▸ TASK INSTRUCTIONS: In the records that follow, show each line where the word "return" is present.

(Stored items from a collection)
::::::

-- pv_equiv track=rewrite | github.com/GabrielCESanto/Analise-de-Inscritos---TCC | ProgramaFinal.py | gerar_edicoes
-- ===== SOURCE A (Python) =====
-- def gerar_edicoes(ano_inicial, semestre_inicial, ano_final, semestre_final):
--     edicoes = []
--     for ano in range(ano_inicial, ano_final + 1):
--         for semestre in range(1, 3):
--             if ano == ano_inicial and semestre < semestre_inicial:
--                 continue
--             if ano == ano_final and semestre > semestre_final:
--                 continue
--             edicoes.append((ano, semestre))
--     return edicoes
-- ===== SOURCE B (Python) =====
-- def gerar_edicoes(ano_inicial, semestre_inicial, ano_final, semestre_final):
--     first = (ano_inicial, semestre_inicial)
--     last = (ano_final, semestre_final)
--     todas = ((i // 2, i % 2 + 1) for i in range(ano_inicial * 2, ano_final * 2 + 2))
--     return [ed for ed in todas if first <= ed <= last]
-- ===== Notes on version B (the rewrite author's own statement) =====
-- stated objective: alternative
-- what changed: Replaces the two nested loops with continue-guards by one flat pass over a linear edition index (decoded as (i//2, i%2+1)) filtered by lexicographic tuple bounds first <= ed <= last.
import Mathlib
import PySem

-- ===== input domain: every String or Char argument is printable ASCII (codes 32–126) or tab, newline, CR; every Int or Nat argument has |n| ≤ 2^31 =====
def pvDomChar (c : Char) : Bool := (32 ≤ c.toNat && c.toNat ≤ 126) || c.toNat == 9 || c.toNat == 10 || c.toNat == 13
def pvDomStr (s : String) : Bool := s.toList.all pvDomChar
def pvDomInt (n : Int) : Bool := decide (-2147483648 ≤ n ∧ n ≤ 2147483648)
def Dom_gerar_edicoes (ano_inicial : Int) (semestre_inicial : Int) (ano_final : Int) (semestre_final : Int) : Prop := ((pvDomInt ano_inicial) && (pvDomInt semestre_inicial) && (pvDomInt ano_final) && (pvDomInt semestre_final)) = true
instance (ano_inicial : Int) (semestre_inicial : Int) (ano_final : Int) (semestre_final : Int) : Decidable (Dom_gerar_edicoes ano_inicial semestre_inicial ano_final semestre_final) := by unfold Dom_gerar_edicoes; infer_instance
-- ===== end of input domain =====

-- B flattens the nested loops into one pass over a linear edition index filtered by lexicographic tuple bounds; same cost, different decomposition.

-- ===== PORT A =====
def gerar_edicoes (ano_inicial : Int) (semestre_inicial : Int) (ano_final : Int) (semestre_final : Int) : List (Int × Int) :=
  (PySem.List.pyRange ano_inicial (ano_final + 1) 1).foldl (fun edicoes ano =>
    (PySem.List.pyRange 1 3 1).foldl (fun ed semestre =>
      if ano = ano_inicial ∧ semestre < semestre_inicial then ed
      else if ano = ano_final ∧ semestre > semestre_final then ed
      else ed ++ [(ano, semestre)]) edicoes) []

-- ===== PORT B =====
/-- Python tuple comparison `a <= b` on pairs of ints (lexicographic). -/
def pvLexLe (a b : Int × Int) : Bool := a.1 < b.1 || (a.1 == b.1 && a.2 ≤ b.2)

def gerar_edicoes_alt (ano_inicial : Int) (semestre_inicial : Int) (ano_final : Int) (semestre_final : Int) : List (Int × Int) :=
  let first := (ano_inicial, semestre_inicial)
  let last := (ano_final, semestre_final)
  let todas := (PySem.List.pyRange (ano_inicial * 2) (ano_final * 2 + 2) 1).map
    (fun i => (PySem.Int.floordiv i 2, PySem.Int.mod i 2 + 1))
  todas.filter (fun ed => pvLexLe first ed && pvLexLe ed last)

-- ===== PRECONDITION & SPEC =====
def Spec_gerar_edicoes (ano_inicial : Int) (semestre_inicial : Int) (ano_final : Int) (semestre_final : Int) (out : List (Int × Int)) : Prop := out = gerar_edicoes_alt ano_inicial semestre_inicial ano_final semestre_final
instance (ano_inicial : Int) (semestre_inicial : Int) (ano_final : Int) (semestre_final : Int) (out : List (Int × Int)) : Decidable (Spec_gerar_edicoes ano_inicial semestre_inicial ano_final semestre_final out) := by unfold Spec_gerar_edicoes; infer_instance

-- ===== CLAIM (what is proved, stated in full; the proofs are below) =====
def Claim_equal_gerar_edicoes : Prop := ∀ (ano_inicial : Int) (semestre_inicial : Int) (ano_final : Int) (semestre_final : Int), Dom_gerar_edicoes ano_inicial semestre_inicial ano_final semestre_final → Spec_gerar_edicoes ano_inicial semestre_inicial ano_final semestre_final (gerar_edicoes ano_inicial semestre_inicial ano_final semestre_final)

-- ===== LEMMAS AND PROOFS =====

/-- the decode function of B's port -/
def pvF (idx : Int) : Int × Int := (PySem.Int.floordiv idx 2, PySem.Int.mod idx 2 + 1)

/-- the editions A's inner loop contributes for one year `ano` -/
def pvYr (ai si af sf ano : Int) : List (Int × Int) :=
  (if ano = ai ∧ (1:Int) < si then [] else if ano = af ∧ (1:Int) > sf then [] else [(ano, 1)]) ++
  (if ano = ai ∧ (2:Int) < si then [] else if ano = af ∧ (2:Int) > sf then [] else [(ano, 2)])

lemma pvF_even (a : Int) : pvF (a * 2) = (a, 1) := by
  have hd : PySem.Int.floordiv (a * 2) 2 = a :=
    (PySem.Int.floordiv_eq_iff_of_pos (by norm_num)).mpr (by constructor <;> nlinarith)
  have hm := PySem.Int.floordiv_mul_add_mod (a * 2) 2
  rw [hd] at hm
  unfold pvF
  rw [hd, show PySem.Int.mod (a * 2) 2 = 0 by omega]
  norm_num

lemma pvF_odd (a : Int) : pvF (a * 2 + 1) = (a, 2) := by
  have hd : PySem.Int.floordiv (a * 2 + 1) 2 = a :=
    (PySem.Int.floordiv_eq_iff_of_pos (by norm_num)).mpr (by constructor <;> nlinarith)
  have hm := PySem.Int.floordiv_mul_add_mod (a * 2 + 1) 2
  rw [hd] at hm
  unfold pvF
  rw [hd, show PySem.Int.mod (a * 2 + 1) 2 = 1 by omega]
  norm_num

lemma pvRange13 : PySem.List.pyRange 1 3 1 = [1, 2] := by decide

lemma pvFlatMapCongr {α β : Type} (l : List α) (f g : α → List β)
    (h : ∀ x ∈ l, f x = g x) : l.flatMap f = l.flatMap g := by
  induction l with
  | nil => rfl
  | cons a t ih =>
    simp only [List.flatMap_cons, h a (by simp), ih (fun x hx => h x (by simp [hx]))]

lemma pvStepA (ai si af sf ano : Int) (ed : List (Int × Int)) :
    (PySem.List.pyRange 1 3 1).foldl (fun ed semestre =>
        if ano = ai ∧ semestre < si then ed
        else if ano = af ∧ semestre > sf then ed
        else ed ++ [(ano, semestre)]) ed
      = ed ++ pvYr ai si af sf ano := by
  rw [pvRange13]
  simp only [List.foldl, pvYr]
  split_ifs <;> simp

lemma pvLoopA (ai si af sf : Int) (l : List Int) (acc : List (Int × Int)) :
    l.foldl (fun edicoes ano =>
      (PySem.List.pyRange 1 3 1).foldl (fun ed semestre =>
        if ano = ai ∧ semestre < si then ed
        else if ano = af ∧ semestre > sf then ed
        else ed ++ [(ano, semestre)]) edicoes) acc
      = acc ++ l.flatMap (pvYr ai si af sf) := by
  induction l generalizing acc with
  | nil => simp
  | cons a t ih =>
    rw [List.foldl_cons, pvStepA, ih, List.flatMap_cons, List.append_assoc]

lemma pvA_eq (ai si af sf : Int) :
    gerar_edicoes ai si af sf
      = (PySem.List.pyRange ai (af + 1) 1).flatMap (pvYr ai si af sf) := by
  unfold gerar_edicoes
  rw [pvLoopA]
  simp

/-- the even range [ai*2, af*2+2) splits into per-year pairs -/
lemma pvRangeSplit (ai : Int) : ∀ (n : ℕ) (af : Int), (af + 1 - ai).toNat = n →
    PySem.List.pyRange (ai * 2) (af * 2 + 2) 1
      = (PySem.List.pyRange ai (af + 1) 1).flatMap (fun a => [a * 2, a * 2 + 1]) := by
  intro n
  induction n with
  | zero =>
    intro af htn
    rw [PySem.List.pyRange_one_eq_nil (by omega : af * 2 + 2 ≤ ai * 2),
        PySem.List.pyRange_one_eq_nil (by omega : af + 1 ≤ ai)]
    rfl
  | succ n ih =>
    intro af htn
    have hle : ai ≤ af := by omega
    rw [show af + 1 = af + 1 by rfl, PySem.List.pyRange_one_succ_right (by omega : ai ≤ af),
        List.flatMap_append,
        show af * 2 + 2 = (af * 2 + 1) + 1 by ring,
        PySem.List.pyRange_one_succ_right (by omega : ai * 2 ≤ af * 2 + 1),
        PySem.List.pyRange_one_succ_right (by omega : ai * 2 ≤ af * 2)]
    have := ih (af - 1) (by omega)
    rw [show af - 1 + 1 = af by ring] at this
    rw [show (af - 1) * 2 + 2 = af * 2 by ring] at this
    rw [this]
    simp

lemma pvMapFilterFlatMap {α β γ : Type} (l : List α) (g : α → List β)
    (f : β → γ) (p : γ → Bool) :
    ((l.flatMap g).map f).filter p = l.flatMap (fun a => ((g a).map f).filter p) := by
  induction l with
  | nil => rfl
  | cons a t ih => simp [List.flatMap_cons, List.map_append, List.filter_append, ih]

/-- one year's pair, decoded and filtered by the lexicographic bounds, is A's per-year contribution -/
lemma pvYear (ai si af sf a : Int) (h1 : ai ≤ a) (h2 : a ≤ af) :
    (([a * 2, a * 2 + 1].map pvF).filter
        (fun ed => pvLexLe (ai, si) ed && pvLexLe ed (af, sf)))
      = pvYr ai si af sf a := by
  simp only [List.map_cons, List.map_nil, pvF_even, pvF_odd]
  simp only [List.filter_cons, List.filter_nil, pvYr, pvLexLe, Bool.and_eq_true,
    Bool.or_eq_true, decide_eq_true_eq, beq_iff_eq]
  split_ifs <;> first | rfl | (exfalso; omega)

-- ===== VERDICT (by name: the statement is the Claim_ definition above) =====
theorem gerar_edicoes_spec : Claim_equal_gerar_edicoes := by
  intro ai si af sf _
  unfold Spec_gerar_edicoes gerar_edicoes_alt
  rw [pvA_eq]
  simp only []
  rw [pvRangeSplit ai ((af + 1 - ai).toNat) af rfl, pvMapFilterFlatMap]
  apply Eq.symm
  apply pvFlatMapCongr
  intro a ha
  have := (PySem.List.mem_pyRange_one).mp ha
  exact pvYear ai si af sf a (by omega) (by omega)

::::::

▸ SOLUTION TO THE EXERCISE:
--     return edicoes
--     return [ed for ed in todas if first <= ed <= last]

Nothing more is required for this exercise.